KD is the leading cause of acquired heart disease in children, given its coronary artery complications[9, 10], and there is still no effective therapy to prevent or treat the occurrence of coronary artery damage due to the limited information. It has been shown that coronary artery endothelial dysfunction plays an important role in the development of coronary artery damage under KD condition [11, 6]. Therefore, it is meaningful to figure out the changes in endothelial cells with or without KD condition, which might provide novel indicators and potential therapeutic targets for KD. In the present study, DEGs following treatment of coronary artery endothelial cells with KD plasma were investigated by RNA-sEq. Moreover, the biological functions of these DEGs were also analyzed by bioinformatics analysis to unravel the molecular mechanisms underlying KD.

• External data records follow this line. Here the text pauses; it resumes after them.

-- pv_equiv track=rewrite | github.com/art777nn/sms_gateway | app/modem_handler.py | decode_gsm7bit
-- ===== SOURCE A (Python) =====
-- def decode_gsm7bit(encoded_message):
--     """Декодирует 7-битное сообщение в формате GSM."""
--     decoded_message = ""
--     n = len(encoded_message)
--
--     for i in range(n):
--         byte = encoded_message[i]
--         for bit in range(7):
--             if byte & (1 << bit):
--                 decoded_message += chr((383 + bit) if i * 7 + bit < n * 8 else 0)
--
--     return decoded_message
-- ===== SOURCE B (Python) =====
-- _TABLE = [''.join(chr(383 + bit) for bit in range(7) if v >> bit & 1)
--           for v in range(128)]
--
-- def decode_gsm7bit(encoded_message):
--     return ''.join(_TABLE[byte & 0x7F] for byte in encoded_message)
-- ===== Notes on version B (the rewrite author's own statement) =====
-- stated objective: idiomatic
-- what changed: B precomputes a 128-entry string table indexed by byte & 0x7F, replacing A's per-byte inner 7-bit loop and character-by-character string concatenation with a single table lookup per byte joined in one pass.
import Mathlib
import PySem

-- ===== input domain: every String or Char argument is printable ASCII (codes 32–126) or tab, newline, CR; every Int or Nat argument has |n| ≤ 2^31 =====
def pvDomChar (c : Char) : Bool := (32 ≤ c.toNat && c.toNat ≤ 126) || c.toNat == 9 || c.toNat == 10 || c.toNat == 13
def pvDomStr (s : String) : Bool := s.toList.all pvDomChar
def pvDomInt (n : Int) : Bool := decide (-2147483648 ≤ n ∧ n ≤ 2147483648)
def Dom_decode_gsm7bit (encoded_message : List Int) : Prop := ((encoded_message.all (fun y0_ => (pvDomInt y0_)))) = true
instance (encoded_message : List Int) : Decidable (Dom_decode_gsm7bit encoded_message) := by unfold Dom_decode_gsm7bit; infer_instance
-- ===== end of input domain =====

-- B replaces A's per-byte inner bit loop by a precomputed 128-entry table indexed by byte & 0x7F, joined in one pass.


-- ===== PORT A =====
def decode_gsm7bit (encoded_message : List Int) : String :=
  let n : Int := encoded_message.length
  (PySem.List.pyRange 0 n).foldl (fun decoded_message i =>
    let byte := PySem.List.pyGetD encoded_message i 0
    (PySem.List.pyRange 0 7).foldl (fun acc bit =>
      if PySem.Int.band byte ((1 : Int) <<< bit) ≠ 0 then
        acc ++ String.ofList [Char.ofNat (if i * 7 + bit < n * 8 then (383 + bit).toNat else 0)]
      else acc) decoded_message) ""

-- ===== PORT B =====
def gsm7Table : List String :=
  (List.range 128).map (fun v =>
    String.ofList (((List.range 7).filter (fun bit => v >>> bit &&& 1 == 1)).map
      (fun bit => Char.ofNat (383 + bit))))

def decode_gsm7bit_alt (encoded_message : List Int) : String :=
  PySem.Str.join "" (encoded_message.map (fun byte =>
    gsm7Table.getD (PySem.Int.band byte 127).toNat ""))

-- ===== PRECONDITION & SPEC =====
def Spec_decode_gsm7bit (encoded_message : List Int) (out : String) : Prop := out = decode_gsm7bit_alt encoded_message
instance (encoded_message : List Int) (out : String) : Decidable (Spec_decode_gsm7bit encoded_message out) := by unfold Spec_decode_gsm7bit; infer_instance

-- ===== CLAIM (what is proved, stated in full; the proofs are below) =====
def Claim_equal_decode_gsm7bit : Prop := ∀ (encoded_message : List Int), Dom_decode_gsm7bit encoded_message → Spec_decode_gsm7bit encoded_message (decode_gsm7bit encoded_message)

-- ===== LEMMAS AND PROOFS =====

-- the characters A emits for one byte (guard-free form)
def chunkI (b : Int) : List Char :=
  ((PySem.List.pyRange 0 7).filter (fun bit =>
      decide (PySem.Int.band b ((1 : Int) <<< bit) ≠ 0))).map
    (fun bit => Char.ofNat (383 + bit).toNat)

theorem int_toNat_127 : (127 : Int).toNat = 127 := rfl

theorem one_shl (k : Int) (hk : 0 ≤ k) :
    (1 : Int) <<< k = ((2 ^ k.toNat : Nat) : Int) := by
  obtain ⟨n, rfl⟩ : ∃ n : Nat, k = (n : Int) := ⟨k.toNat, by omega⟩
  rw [Int.shiftLeft_eq_mul_pow]
  simp

theorem and127_two_pow {k : Nat} (hk : k < 7) : 127 &&& 2 ^ k = 2 ^ k := by
  interval_cases k <;> decide

theorem natF' : ∀ k, k < 7 → ∀ r, r < 128 →
    (127 - r) &&& 2 ^ k = 2 ^ k - (2 ^ k &&& r) := by decide

theorem natF (m k : Nat) (hk : k < 7) :
    (127 - (127 &&& m)) &&& 2 ^ k = 2 ^ k - (2 ^ k &&& m) := by
  have h127 : (127 : Nat) &&& m = m % 128 := by
    rw [Nat.and_comm]
    simpa using Nat.and_two_pow_sub_one_eq_mod m 7
  have hbit : (2 : Nat) ^ k &&& m = 2 ^ k &&& (m % 128) := by
    rw [Nat.and_comm ((2:Nat)^k) m, Nat.and_comm ((2:Nat)^k) (m % 128),
        Nat.and_two_pow, Nat.and_two_pow]
    have ht : (m % 128).testBit k = m.testBit k := by
      have := Nat.testBit_mod_two_pow m 7 k
      simpa [hk] using this
    rw [ht]
  rw [h127, hbit]
  exact natF' k hk (m % 128) (Nat.mod_lt _ (by norm_num))

theorem maskBit (b k : Int) (h0 : 0 ≤ k) (hk : k < 7) :
    PySem.Int.band b ((1 : Int) <<< k)
      = PySem.Int.band (PySem.Int.band b 127) ((1 : Int) <<< k) := by
  have hkn : k.toNat < 7 := by omega
  rw [one_shl k h0]
  by_cases hb : 0 ≤ b
  · rw [PySem.Int.band_of_nonneg hb (by positivity),
        PySem.Int.band_of_nonneg hb (by norm_num : (0:Int) ≤ 127),
        PySem.Int.band_of_nonneg (by positivity) (by positivity)]
    simp only [Int.toNat_natCast, int_toNat_127]
    norm_cast
    rw [Nat.and_assoc, and127_two_pow hkn]
  · simp only [PySem.Int.band, hb, if_false,
      if_pos (by positivity : (0:Int) ≤ ((2 ^ k.toNat : Nat) : Int)),
      if_pos (by norm_num : (0:Int) ≤ (127:Int))]
    simp only [Int.toNat_natCast, int_toNat_127]
    split_ifs with h
    · exact_mod_cast (natF (-b - 1).toNat k.toNat hkn).symm
    · exact absurd (by positivity) h

theorem maskRange (b : Int) : ∃ r : Nat, r < 128 ∧ PySem.Int.band b 127 = (r : Int) := by
  by_cases hb : 0 ≤ b
  · refine ⟨b.toNat &&& 127, ?_, ?_⟩
    · have h : b.toNat &&& 127 = b.toNat % 128 := by
        simpa using Nat.and_two_pow_sub_one_eq_mod b.toNat 7
      rw [h]; exact Nat.mod_lt _ (by norm_num)
    · rw [show (127 : Int) = ((127 : Nat) : Int) by norm_num,
          PySem.Int.band_of_nonneg hb (by positivity)]
      norm_num [int_toNat_127]
  · refine ⟨127 - (127 &&& (-b - 1).toNat), ?_, ?_⟩
    · omega
    · simp only [PySem.Int.band, hb, if_false,
        if_pos (by norm_num : (0:Int) ≤ (127:Int))]
      norm_num [int_toNat_127]

set_option maxRecDepth 10000 in
theorem chunk_eq_of_lt : ∀ r : Nat, r < 128 →
    chunkI (r : Int) = (gsm7Table.getD r "").toList := by decide

theorem chunk_eq (b : Int) :
    chunkI b = (gsm7Table.getD (PySem.Int.band b 127).toNat "").toList := by
  obtain ⟨r, hr, hb⟩ := maskRange b
  have hc : chunkI b = chunkI (r : Int) := by
    unfold chunkI
    congr 1
    apply List.filter_congr
    intro bit hbit
    rw [PySem.List.mem_pyRange_one] at hbit
    rw [maskBit b bit hbit.1 hbit.2, hb]
  rw [hc, hb, Int.toNat_natCast]
  exact chunk_eq_of_lt r hr

theorem strFold (ks : List Int) (p : Int → Bool) (c : Int → Char) (s : String) :
    ks.foldl (fun acc k => if p k then acc ++ String.ofList [c k] else acc) s
      = s ++ String.ofList ((ks.filter p).map c) := by
  induction ks generalizing s with
  | nil => simp
  | cons k ks ih =>
      by_cases h : p k
      · simp [h, ih, String.append_assoc, ← String.ofList_append]
      · simp [h, ih]

theorem strCat (g : Int → List Char) (xs : List Int) (s : String) :
    xs.foldl (fun acc b => acc ++ String.ofList (g b)) s
      = s ++ String.ofList (xs.flatMap g) := by
  induction xs generalizing s with
  | nil => simp
  | cons x xs ih => simp [ih, String.append_assoc, ← String.ofList_append]

theorem join_empty (l : List (List Char)) : PySem.Chars.join [] l = l.flatten := by
  induction l with
  | nil => simp [PySem.Chars.join_nil]
  | cons a l ih =>
      cases l with
      | nil => simp [PySem.Chars.join, List.intercalate, List.intersperse]
      | cons b rest => rw [PySem.Chars.join_cons_cons]; simp_all

theorem A_flat (xs : List Int) :
    decode_gsm7bit xs = String.ofList (xs.flatMap chunkI) := by
  unfold decode_gsm7bit
  rw [PySem.List.foldl_congr_mem _ _
      (fun decoded i =>
        (PySem.List.pyRange 0 7).foldl (fun acc bit =>
          if PySem.Int.band (PySem.List.pyGetD xs i 0) ((1 : Int) <<< bit) ≠ 0 then
            acc ++ String.ofList [Char.ofNat (383 + bit).toNat]
          else acc) decoded) ""
      ?_]
  · rw [PySem.List.foldl_pyRange_zero_pyGetD' xs 0
        (fun decoded byte =>
          (PySem.List.pyRange 0 7).foldl (fun acc bit =>
            if PySem.Int.band byte ((1 : Int) <<< bit) ≠ 0 then
              acc ++ String.ofList [Char.ofNat (383 + bit).toNat]
            else acc) decoded) ""]
    rw [PySem.List.foldl_congr_mem _ _
        (fun acc b => acc ++ String.ofList (chunkI b)) "" ?_]
    · exact strCat chunkI xs ""
    · intro acc b _
      simpa [chunkI] using strFold (PySem.List.pyRange 0 7)
        (fun bit => decide (PySem.Int.band b ((1 : Int) <<< bit) ≠ 0))
        (fun bit => Char.ofNat (383 + bit).toNat) acc
  · intro acc i hi
    rw [PySem.List.mem_pyRange_one] at hi
    apply PySem.List.foldl_congr_mem
    intro a bit hbit
    rw [PySem.List.mem_pyRange_one] at hbit
    have hg : i * 7 + bit < (xs.length : Int) * 8 := by omega
    rw [if_pos hg]

theorem B_flat (xs : List Int) :
    decode_gsm7bit_alt xs = String.ofList (xs.flatMap chunkI) := by
  have h : (decode_gsm7bit_alt xs).toList = xs.flatMap chunkI := by
    unfold decode_gsm7bit_alt
    rw [PySem.Str.toList_join]
    simp only [String.toList_empty]
    rw [join_empty, List.map_map]
    rw [show (String.toList ∘ fun byte =>
        gsm7Table.getD (PySem.Int.band byte 127).toNat "")
      = chunkI from funext (fun b => (chunk_eq b).symm)]
    rw [List.flatMap_def]
  calc decode_gsm7bit_alt xs = String.ofList (decode_gsm7bit_alt xs).toList := by
        rw [String.ofList_toList]
    _ = _ := by rw [h]

-- ===== VERDICT (by name: the statement is the Claim_ definition above) =====
theorem decode_gsm7bit_spec : Claim_equal_decode_gsm7bit := by
  intro xs _
  unfold Spec_decode_gsm7bit
  rw [A_flat, B_flat]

The results of RNA-seq showed that 102 DEGs were significantly expressed, including 59 up-regulated and 43 down-regulated, in the KD group compared with the control group. And these genes are enriched in multiple biological processes and pathways, including cellular response to cytokines, cytokines-mediated signaling pathways, regulation of immune cells migration and chemotaxis, immune responses, cytokine-cytokine receptor interaction, chemokine signaling pathway, and TNF signaling pathway. And these biological processes and pathways is associated with vascular inflammation and activation of immune systems, which are two major contributors of the development of KD [12, 13].Therefore, genes relevant to above mentioned biological processes and pathways expressed in KD serum stimulated coronary artery endothelial cells were expected and partly verified by previous studies. For instance, the severity of TNF-mediated vascular inflammation and concurrent coronary artery damage were found in KD patients [14].

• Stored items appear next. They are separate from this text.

-- pv_equiv track=rewrite | github.com/eva-takou/Noise_estimation_of_DEMs | sims/repetition_code_Steane_SE/utilities_for_Steane_SE.py | get_det_inds_as_rd_anc_pairs
-- ===== SOURCE A (Python) =====
-- def get_det_inds_as_rd_anc_pairs(num_rounds: int, num_ancilla: int):
--     '''Get a dictionary of the detector index and the number of QEC round and detection it corresponds.
--
--     Input:
--         num_rounds: # of QEC rounds
--         num_ancilla: # of ancilla (detectors) per QEC rounds
--     Output:
--         det_inds_rd_anc: dictionary with keys the indices of detectors and values the (rd,anc) it corresponds to.
--
--     '''
--     num_rounds +=1
--     det_inds_rd_anc = {}
--
--     for rd in range(num_rounds):
--
--         for anc in range(num_ancilla):
--
--             new_ind = anc + rd*num_ancilla
--
--             det_inds_rd_anc[new_ind]=(rd,anc)
--
--     return det_inds_rd_anc
-- ===== SOURCE B (Python) =====
-- def get_det_inds_as_rd_anc_pairs(num_rounds: int, num_ancilla: int):
--     '''Single-pass rewrite: enumerate flat detector indices and decode (rd, anc) via divmod.'''
--     if num_ancilla <= 0:
--         return {}
--     return {i: divmod(i, num_ancilla) for i in range((num_rounds + 1) * num_ancilla)}
-- ===== Notes on version B (the rewrite author's own statement) =====
-- stated objective: alternative
-- what changed: Replaces the nested rounds x ancilla loop that forward-computes each key with a single flat enumeration of the index range whose (round, ancilla) pair is decoded by divmod, as a dict comprehension behind a num_ancilla <= 0 guard.
import Mathlib
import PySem

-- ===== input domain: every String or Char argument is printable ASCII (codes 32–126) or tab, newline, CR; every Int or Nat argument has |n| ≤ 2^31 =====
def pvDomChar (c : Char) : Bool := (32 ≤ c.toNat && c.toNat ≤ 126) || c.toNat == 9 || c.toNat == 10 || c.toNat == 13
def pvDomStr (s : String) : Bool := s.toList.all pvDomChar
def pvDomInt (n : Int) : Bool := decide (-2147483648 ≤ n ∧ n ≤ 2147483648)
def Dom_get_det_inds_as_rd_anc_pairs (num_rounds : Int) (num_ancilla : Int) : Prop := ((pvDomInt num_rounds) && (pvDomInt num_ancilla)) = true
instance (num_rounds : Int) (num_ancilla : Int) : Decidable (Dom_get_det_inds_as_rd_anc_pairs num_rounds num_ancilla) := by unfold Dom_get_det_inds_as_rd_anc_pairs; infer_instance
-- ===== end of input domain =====

-- B replaces the nested rounds×ancilla loop by one flat enumeration decoded with divmod (alternative decomposition, same cost).

-- ===== PORT A =====
-- literal transliteration of A: num_rounds += 1, nested loop inserting anc + rd*num_ancilla into a dict
def get_det_inds_as_rd_anc_pairs (num_rounds : Int) (num_ancilla : Int) : List (Int × Int × Int) :=
  let num_rounds := num_rounds + 1
  let det_inds_rd_anc : PySem.Dict Int (Int × Int) :=
    (PySem.List.pyRange 0 num_rounds 1).foldl (fun d rd =>
      (PySem.List.pyRange 0 num_ancilla 1).foldl (fun d anc =>
        d.insert (anc + rd * num_ancilla) (rd, anc)) d) PySem.Dict.empty
  det_inds_rd_anc.items

-- ===== PORT B =====
-- literal transliteration of Source B: guard, then dict comprehension over the flat range with divmod
def get_det_inds_as_rd_anc_pairs_alt (num_rounds : Int) (num_ancilla : Int) : List (Int × Int × Int) :=
  if num_ancilla ≤ 0 then []
  else
    (PySem.List.pyRange 0 ((num_rounds + 1) * num_ancilla) 1).map
      (fun i => (i, PySem.Int.floordiv i num_ancilla, PySem.Int.mod i num_ancilla))

-- ===== PRECONDITION & SPEC =====
def Spec_get_det_inds_as_rd_anc_pairs (num_rounds : Int) (num_ancilla : Int) (out : List (Int × Int × Int)) : Prop := out = get_det_inds_as_rd_anc_pairs_alt num_rounds num_ancilla
instance (num_rounds : Int) (num_ancilla : Int) (out : List (Int × Int × Int)) : Decidable (Spec_get_det_inds_as_rd_anc_pairs num_rounds num_ancilla out) := by unfold Spec_get_det_inds_as_rd_anc_pairs; infer_instance

-- ===== CLAIM (what is proved, stated in full; the proofs are below) =====
def Claim_equal_get_det_inds_as_rd_anc_pairs : Prop := ∀ (num_rounds : Int) (num_ancilla : Int), Dom_get_det_inds_as_rd_anc_pairs num_rounds num_ancilla → Spec_get_det_inds_as_rd_anc_pairs num_rounds num_ancilla (get_det_inds_as_rd_anc_pairs num_rounds num_ancilla)

-- ===== LEMMAS AND PROOFS =====

-- the round-by-round step of A's outer loop
def pvStep (num_ancilla : Int) (d : PySem.Dict Int (Int × Int)) (rd : Int) : PySem.Dict Int (Int × Int) :=
  (PySem.List.pyRange 0 num_ancilla 1).foldl (fun d anc =>
    d.insert (anc + rd * num_ancilla) (rd, anc)) d

-- decoding of a flat index
def pvF (na : Int) (i : Int) : Int × Int × Int := (i, PySem.Int.floordiv i na, PySem.Int.mod i na)

lemma pvMain (na : Int) (hna : 0 < na) (n : Nat) :
    ((PySem.List.pyRange 0 (n : Int) 1).foldl (pvStep na) PySem.Dict.empty).items
      = (PySem.List.pyRange 0 ((n : Int) * na) 1).map (pvF na) := by
  induction n with
  | zero => simp [PySem.List.pyRange_one_eq_nil, PySem.Dict.empty]
  | succ n ih =>
    have hsplit : PySem.List.pyRange 0 ((n : Int) + 1) 1
        = PySem.List.pyRange 0 (n : Int) 1 ++ [(n : Int)] := by
      exact PySem.List.pyRange_one_succ_right (by positivity)
    have hkeys : ((PySem.List.pyRange 0 (n : Int) 1).foldl (pvStep na) PySem.Dict.empty).items.map (·.1)
        = PySem.List.pyRange 0 ((n : Int) * na) 1 := by
      rw [ih]; simp [pvF, List.map_map, Function.comp_def]
    have hfresh : ∀ anc ∈ PySem.List.pyRange 0 na 1,
        ((PySem.List.pyRange 0 (n : Int) 1).foldl (pvStep na) PySem.Dict.empty).contains
          (anc + (n : Int) * na) = false := by
      intro anc hanc
      rw [PySem.List.mem_pyRange_one] at hanc
      rw [PySem.Dict.contains_eq_decide_mem_keys]
      simp only [PySem.Dict.keys, hkeys]
      rw [decide_eq_false_iff_not, PySem.List.mem_pyRange_one]
      intro hmem
      nlinarith [hanc.1, hmem.2]
    have hnodup : ((PySem.List.pyRange 0 na 1).map (fun anc => anc + (n : Int) * na)).Nodup := by
      refine List.Nodup.map ?_ (PySem.List.nodup_pyRange_one 0 na)
      intro a b h; linarith
    push_cast
    rw [hsplit, List.foldl_append]
    simp only [List.foldl_cons, List.foldl_nil]
    rw [pvStep, PySem.Dict.items_foldl_insert_fresh _ _ _ _ hfresh hnodup, ih]
    -- remains: range-append identity on the RHS
    have h1 : (0:Int) ≤ (n : Int) * na := by positivity
    have h2 : (n : Int) * na ≤ ((n : Int) + 1) * na := by nlinarith
    rw [PySem.List.pyRange_one_append 0 ((n : Int) * na) (((n : Int) + 1) * na) h1 h2, List.map_append]
    congr 1
    -- elementwise on the last block
    rw [PySem.List.pyRange_one ((n : Int) * na) (((n : Int) + 1) * na),
        PySem.List.pyRange_one 0 na]
    have hlen : ((((n : Int) + 1) * na) - (n : Int) * na).toNat = (na - 0).toNat := by
      congr 1; ring
    rw [hlen]
    rw [List.map_map, List.map_map]
    apply List.map_congr_left
    intro k hk
    rw [List.mem_range] at hk
    have hkna : (k : Int) < na := by omega
    have hdiv : PySem.Int.floordiv ((n : Int) * na + (k : Int)) na = (n : Int) := by
      rw [PySem.Int.floordiv_eq_iff_of_pos hna]
      constructor <;> nlinarith
    have hmod : PySem.Int.mod ((n : Int) * na + (k : Int)) na = (k : Int) := by
      have := PySem.Int.floordiv_mul_add_mod ((n : Int) * na + (k : Int)) na
      rw [hdiv] at this; omega
    simp [pvF, Function.comp, hdiv, hmod]
    omega

-- ===== VERDICT (by name: the statement is the Claim_ definition above) =====
theorem get_det_inds_as_rd_anc_pairs_spec : Claim_equal_get_det_inds_as_rd_anc_pairs := by
  intro nr na _
  show get_det_inds_as_rd_anc_pairs nr na = get_det_inds_as_rd_anc_pairs_alt nr na
  unfold get_det_inds_as_rd_anc_pairs get_det_inds_as_rd_anc_pairs_alt
  by_cases hna : na ≤ 0
  · -- inner range empty: the fold is the identity, dict stays empty
    simp only [if_pos hna]
    have : ∀ l : List Int, (l.foldl (fun d rd =>
        (PySem.List.pyRange 0 na 1).foldl (fun d anc =>
          d.insert (anc + rd * na) (rd, anc)) d) PySem.Dict.empty) = PySem.Dict.empty := by
      intro l
      induction l with
      | nil => rfl
      | cons x xs ih =>
        simpa only [List.foldl_cons, PySem.List.pyRange_one_eq_nil hna, List.foldl_nil] using ih
    exact congrArg PySem.Dict.items (this _)
  · replace hna : 0 < na := by omega
    simp only [if_neg (by omega : ¬ na ≤ 0)]
    by_cases hnr : nr + 1 ≤ 0
    · have h1 : PySem.List.pyRange 0 (nr + 1) 1 = [] := PySem.List.pyRange_one_eq_nil hnr
      have h2 : PySem.List.pyRange 0 ((nr + 1) * na) 1 = [] :=
        PySem.List.pyRange_one_eq_nil (by nlinarith)
      simp [h1, h2, PySem.Dict.empty]
    · replace hnr : 0 < nr + 1 := by omega
      obtain ⟨n, hn⟩ : ∃ n : Nat, nr + 1 = (n : Int) := ⟨(nr + 1).toNat, by omega⟩
      rw [hn]
      have := pvMain na hna n
      simpa [pvStep, pvF] using this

To validate the results of RNA-seq, six DEGs (SMAD1, SMAD6, CD34, PITX2, CXCL1, and APLN), which are significantly differentially expressed in KD group compared with control group and are closely associated with cardiovascular system, were analyzed by qPCR. SMADs family consists of 10 members (SMAD1-10) and activated by transforming growth factor (TGF)-β signaling pathway. TGF-β pathway is involved in inflammation and tissue remodeling mediated by endothelial cells, and immune activation, which support the importance of TGF-βpathway in KD occurrence and outcomes[15, 16].CD34 positive cells with enhanced adhesive and homing properties facilitates immune cells homing to the inflammatory sites and mediates inflammatory and immune responses [17].CXCL1, as the chemokine ligand, presents on endothelial surface and mediates immune responses by recruitment of neutrophils and monocytes [18, 19].APLN(apelin) is a vasoactive peptide and an endogenous ligand for APJ receptors. APLN/APJ receptor system plays a vital role in regulation of vascular function, including vascular tone, angiogenesis, proliferation, and permeability [20, 21].In addition, APLN/APJ system also mediates the anti-inflammatory effects of 1,25(OH)2D3 by reduction of pro-inflammatory mediators and adhesion molecules in LPS-stimulated macrophages [22]. PITX2 plays an important role in regulating the differentiation of endothelium and angiogenesis [23, 24].Although these studies provide insights into these biomarkers involved in regulation of cardiovascular and immune system, it is yet unknown whether these alterations can be considered as potential indicators for prevention and treatment of coronary artery damage in KD, which needs further investigations. Besides, some differences in levels of gene regulation between the RNA-seq and PCR data were noted. For example, the down-regulated expressions of SMAD6 and CXCL1 in RNA-seq results were shown to be reregulated in qPCR results, which were possible due to primer specificity, alternatively spliced forms of the genes, RNA integrity, and/or PCR conditions[25].